PROBLEM REQUIREMENTS:
Among the entries below, find the lines holding "induction" and copy them.

Saved entries:
--------------------

-- pv_equiv track=rewrite | github.com/kldtz/CharSplit | kirke/utils/strutils.py | using_split2
-- ===== SOURCE A (Python) =====
-- from typing import Any, Dict, Generator, List, Match, Optional
-- from typing import Pattern, Set, Tuple, Union
--
-- def using_split2(line, _len=len) -> List[Tuple[int, int, str]]:
--     words = line.split()
--     index = line.index
--     offsets = []  # type: List[Tuple[int, int, str]]
--     append = offsets.append
--     running_offset = 0
--     for word in words:
--         word_offset = index(word, running_offset)
--         word_len = _len(word)
--         running_offset = word_offset + word_len
--         append((word_offset, running_offset, word))
--     return offsets
-- ===== SOURCE B (Python) =====
-- def using_split2(line, _len=len):
--     offsets = []
--     i = 0
--     n = _len(line)
--     while i < n:
--         if line[i].isspace():
--             i += 1
--         else:
--             start = i
--             while i < n and not line[i].isspace():
--                 i += 1
--             offsets.append((start, i, line[start:i]))
--     return offsets
-- ===== Notes on version B (the rewrite author's own statement) =====
-- stated objective: alternative
-- what changed: Replaces split()+repeated line.index substring searches with a single direct index scan that records each non-whitespace run's start and end as it passes; trades C-level split/index calls for one explicit O(n) pass.
import Mathlib
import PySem

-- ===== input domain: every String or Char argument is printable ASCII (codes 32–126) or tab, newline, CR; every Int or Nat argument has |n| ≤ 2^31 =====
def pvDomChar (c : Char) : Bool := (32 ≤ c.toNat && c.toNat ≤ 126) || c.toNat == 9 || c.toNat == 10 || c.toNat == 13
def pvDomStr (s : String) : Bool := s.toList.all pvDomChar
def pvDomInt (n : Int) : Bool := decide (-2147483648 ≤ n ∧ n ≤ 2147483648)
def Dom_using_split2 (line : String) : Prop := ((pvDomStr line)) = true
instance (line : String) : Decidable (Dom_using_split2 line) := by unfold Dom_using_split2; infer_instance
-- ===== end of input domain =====

-- B replaces split()+repeated line.index searches with one direct character scan; same return value.

-- ===== PORT A =====
-- transliteration of A: words = line.split(); for word in words: word_offset = line.index(word, running_offset); …
-- (line.index always succeeds on split()'s own words, so PySem.Str.findFrom computes index's value exactly)
def using_split2 (line : String) : List (Int × Int × String) :=
  let words := PySem.Str.split₀ line
  (words.foldl
    (fun (st : List (Int × Int × String) × Int) (word : String) =>
      let wordOffset := PySem.Str.findFrom line word st.2
      let wordLen := PySem.Str.len word
      (st.1 ++ [(wordOffset, wordOffset + wordLen, word)], wordOffset + wordLen))
    ([], 0)).1

-- ===== PORT B =====
-- the outer while-loop of Source B as structural recursion on the remaining characters, carrying the
-- running index i; the inner while-loop that collects a non-whitespace run is the takeWhile/dropWhile pair
def usGo (cs : List Char) (i : Int) : List (Int × Int × String) :=
  match cs with
  | [] => []
  | c :: rest =>
    if PySem.Chars.isspace c then usGo rest (i + 1)
    else
      let tok := c :: rest.takeWhile (fun d => !PySem.Chars.isspace d)
      (i, i + (tok.length : Int), String.ofList tok) ::
        usGo (rest.dropWhile (fun d => !PySem.Chars.isspace d)) (i + (tok.length : Int))
termination_by cs.length
decreasing_by
  · simp
  · have := List.length_dropWhile_le (fun d => !PySem.Chars.isspace d) rest
    simp; omega

def using_split2_alt (line : String) : List (Int × Int × String) :=
  usGo line.toList 0

-- ===== PRECONDITION & SPEC =====
def Spec_using_split2 (line : String) (out : List (Int × Int × String)) : Prop := out = using_split2_alt line
instance (line : String) (out : List (Int × Int × String)) : Decidable (Spec_using_split2 line out) := by unfold Spec_using_split2; infer_instance

-- ===== CLAIM (what is proved, stated in full; the proofs are below) =====
def Claim_equal_using_split2 : Prop := ∀ (line : String), Dom_using_split2 line → Spec_using_split2 line (using_split2 line)

-- ===== LEMMAS AND PROOFS =====

-- the word list of line.split(), recomputed in the same takeWhile/dropWhile shape as usGo
def wordsOf (cs : List Char) : List (List Char) :=
  match cs with
  | [] => []
  | c :: rest =>
    if PySem.Chars.isspace c then wordsOf rest
    else (c :: rest.takeWhile (fun d => !PySem.Chars.isspace d)) ::
         wordsOf (rest.dropWhile (fun d => !PySem.Chars.isspace d))
termination_by cs.length
decreasing_by
  · simp
  · have := List.length_dropWhile_le (fun d => !PySem.Chars.isspace d) rest
    simp; omega

lemma split₀_go_eq (cs : List Char) : ∀ (cur : List Char) (acc : List (List Char)),
    PySem.Chars.split₀.go cs cur acc =
      acc.reverse ++ (if cur.isEmpty then wordsOf cs
        else (cur.reverse ++ cs.takeWhile (fun d => !PySem.Chars.isspace d)) ::
             wordsOf (cs.dropWhile (fun d => !PySem.Chars.isspace d))) := by
  induction cs with
  | nil =>
    intro cur acc
    by_cases h : cur.isEmpty
    · simp [PySem.Chars.split₀.go, h, wordsOf]
    · simp [PySem.Chars.split₀.go, h, wordsOf]
  | cons c rest ih =>
    intro cur acc
    by_cases hs : PySem.Chars.isspace c
    · by_cases h : cur.isEmpty
      · simp [PySem.Chars.split₀.go, hs, h, ih, wordsOf]
      · simp [PySem.Chars.split₀.go, hs, h, ih, wordsOf, List.takeWhile, List.dropWhile]
    · simp [PySem.Chars.split₀.go, hs, ih, wordsOf, List.takeWhile, List.dropWhile]

lemma split₀_eq_wordsOf (cs : List Char) : PySem.Chars.split₀ cs = wordsOf cs := by
  simp [PySem.Chars.split₀, split₀_go_eq]

lemma find_spaces (sp tail : List Char) (c : Char) (tl : List Char)
    (hsp : ∀ x ∈ sp, PySem.Chars.isspace x = true)
    (hc : PySem.Chars.isspace c = false)
    (hpre : (c :: tl) <+: tail) :
    PySem.Chars.find (sp ++ tail) (c :: tl) = (sp.length : Int) := by
  have hocc : (c :: tl) <+: (sp ++ tail).drop sp.length := by
    rw [List.drop_left]; exact hpre
  have hnn : 0 ≤ PySem.Chars.find (sp ++ tail) (c :: tl) := by
    rw [PySem.Chars.find_nonneg_iff, ← PySem.Chars.isIn_iff_infix,
      ← PySem.Chars.exists_prefix_drop_iff_isIn]
    exact ⟨sp.length, hocc⟩
  obtain ⟨hp, hmin⟩ := PySem.Chars.find_spec hnn
  set f := (PySem.Chars.find (sp ++ tail) (c :: tl)).toNat with hf
  have hle : f ≤ sp.length := by
    by_contra h
    exact hmin sp.length (by omega) hocc
  have hge : sp.length ≤ f := by
    by_contra h
    have hlt : f < sp.length := by omega
    have : (sp ++ tail).drop f = sp[f] :: ((sp ++ tail).drop (f+1)) := by
      rw [List.drop_eq_getElem_cons (by simp; omega)]
      congr 1
      exact List.getElem_append_left hlt
    rw [this] at hp
    have hce : sp[f] = c := by
      obtain ⟨t, ht⟩ := hp
      simpa using congrArg (fun x => x.head?) ht.symm
    have := hsp sp[f] (List.getElem_mem _)
    rw [hce, hc] at this
    exact Bool.false_ne_true this
  omega

lemma mainA (s : List Char) :
    ∀ (n : Nat) (rest : List Char) (o k : Nat) (acc : List (Int × Int × String)),
      rest.length = n → s.drop k = rest → k ≤ s.length → o ≤ k →
      (∀ j, o ≤ j → j < k → PySem.Chars.isspace (s.getD j ' ') = true) →
      ((wordsOf rest).foldl
        (fun (st : List (Int × Int × String) × Int) (tok : List Char) =>
          (st.1 ++ [(PySem.Chars.findFrom s tok st.2,
             PySem.Chars.findFrom s tok st.2 + (tok.length : Int), String.ofList tok)],
           PySem.Chars.findFrom s tok st.2 + (tok.length : Int)))
        (acc, (o : Int))).1 = acc ++ usGo rest (k : Int) := by
  intro n
  induction n using Nat.strong_induction_on with
  | _ n ih =>
    intro rest o k acc hlen hdrop hk hok hsp
    have hlen' : s.length = k + rest.length := by
      have := congrArg List.length hdrop
      simp [List.length_drop] at this
      omega
    match rest, hlen with
    | [], _ => simp [wordsOf, usGo]
    | c :: rest', hlen =>
      by_cases hs : PySem.Chars.isspace c
      · rw [show wordsOf (c :: rest') = wordsOf rest' by rw [wordsOf]; simp [hs]]
        rw [show usGo (c :: rest') (k : Int) = usGo rest' ((k : Int) + 1) by
          rw [usGo]; simp [hs]]
        have hkd : s.drop (k + 1) = rest' := by
          have := congrArg List.tail hdrop
          simpa [List.tail_drop] using this
        have hck : s[k]'(by simp at hlen'; omega) = c := by
          have : (s.drop k)[0]'(by rw [hdrop]; simp) = c := by simp [hdrop]
          simpa using this
        have hrec := ih rest'.length (by have := hlen; simp at this; omega) rest' o (k + 1) acc rfl hkd
          (by simp at hlen'; omega) (by omega)
          (by
            intro j hj1 hj2
            by_cases hjk : j < k
            · exact hsp j hj1 hjk
            · have hjeq : j = k := by omega
              subst hjeq
              rw [List.getD_eq_getElem _ _ (by simp at hlen'; omega), hck]
              exact hs)
        rw [show ((k : Int) + 1) = (((k + 1 : Nat)) : Int) by push_cast; ring]
        exact hrec
      · rw [show wordsOf (c :: rest') =
            (c :: rest'.takeWhile (fun d => !PySem.Chars.isspace d)) ::
              wordsOf (rest'.dropWhile (fun d => !PySem.Chars.isspace d)) by
          rw [wordsOf]; simp [hs]]
        rw [show usGo (c :: rest') (k : Int) =
            ((k : Int), (k : Int) + ((c :: rest'.takeWhile (fun d => !PySem.Chars.isspace d)).length : Int),
              String.ofList (c :: rest'.takeWhile (fun d => !PySem.Chars.isspace d))) ::
              usGo (rest'.dropWhile (fun d => !PySem.Chars.isspace d))
                ((k : Int) + ((c :: rest'.takeWhile (fun d => !PySem.Chars.isspace d)).length : Int)) by
          rw [usGo]; simp [hs]]
        set tok := c :: rest'.takeWhile (fun d => !PySem.Chars.isspace d) with htok
        set rest2 := rest'.dropWhile (fun d => !PySem.Chars.isspace d) with hrest2
        have hsplit : c :: rest' = tok ++ rest2 := by
          rw [htok, hrest2]; simp [List.takeWhile_append_dropWhile]
        -- findFrom s tok o = k
        have hfind : PySem.Chars.findFrom s tok (o : Int) = (k : Int) := by
          have hol : o ≤ s.length := by omega
          rw [PySem.Chars.findFrom_natCast s tok o hol]
          have hdo : s.drop o = (s.drop o).take (k - o) ++ (c :: rest') := by
            conv_lhs => rw [← List.take_append_drop (k - o) (s.drop o)]
            rw [List.drop_drop, show o + (k - o) = k by omega, hdrop]
          have hspall : ∀ x ∈ (s.drop o).take (k - o), PySem.Chars.isspace x = true := by
            intro x hx
            obtain ⟨i, hi, hxe⟩ := List.getElem_of_mem hx
            have hilt : i < k - o := by
              have := hi; simp [List.length_take] at this; omega
            have : x = s[o + i]'(by omega) := by
              rw [← hxe]; simp [List.getElem_take, List.getElem_drop]
            rw [this, ← List.getD_eq_getElem s ' ' (by omega)]
            exact hsp (o + i) (by omega) (by omega)
          have hclen : ((s.drop o).take (k - o)).length = k - o := by
            simp [List.length_take, List.length_drop]; omega
          have hpre : tok <+: (c :: rest') := by
            rw [htok]
            exact List.cons_prefix_cons.mpr ⟨rfl, List.takeWhile_prefix _⟩
          have := find_spaces ((s.drop o).take (k - o)) (c :: rest') c
            (rest'.takeWhile (fun d => !PySem.Chars.isspace d)) hspall (by simpa using hs) hpre
          rw [hdo, htok, this, hclen]
          have hne : ((k - o : Nat) : Int) ≠ -1 := by omega
          rw [if_neg hne]
          omega
        simp only [List.foldl_cons, hfind]
        have hlen2 : rest2.length < n := by
          have hls := congrArg List.length hsplit
          have hn : rest'.length + 1 = n := by simpa using hlen
          simp [htok] at hls
          omega
        have hdrop2 : s.drop (k + tok.length) = rest2 := by
          rw [← List.drop_drop, hdrop, hsplit]
          simp
        have hrec := ih rest2.length hlen2 rest2 (k + tok.length) (k + tok.length)
          (acc ++ [((k : Int), ((k + tok.length : Nat) : Int), String.ofList tok)]) rfl hdrop2
          (by
            have := congrArg List.length hsplit
            simp at this hlen'
            omega)
          (le_refl _) (by intro j h1 h2; omega)
        rw [show ((k : Int) + (tok.length : Int)) = (((k + tok.length : Nat)) : Int) by push_cast; ring]
        rw [hrec, List.append_assoc]
        rfl

theorem using_split2_spec : Claim_equal_using_split2 := by
  intro line _
  unfold Spec_using_split2
  simp only [using_split2, using_split2_alt]
  rw [show PySem.Str.split₀ line = (wordsOf line.toList).map String.ofList by
    rw [← split₀_eq_wordsOf, ← PySem.Str.split₀_map_toList, List.map_map]
    simp [Function.comp_def]]
  rw [List.foldl_map]
  have h := mainA line.toList line.toList.length line.toList 0 0 [] rfl (by simp) (by simp)
    (le_refl 0) (by omega)
  simp only [Nat.cast_zero] at h
  simp only [PySem.Str.findFrom_eq, PySem.Str.len_eq]
  simpa using h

--------------------

OUTPUT FOR THIS EXERCISE:
  induction cs with
  induction n using Nat.strong_induction_on with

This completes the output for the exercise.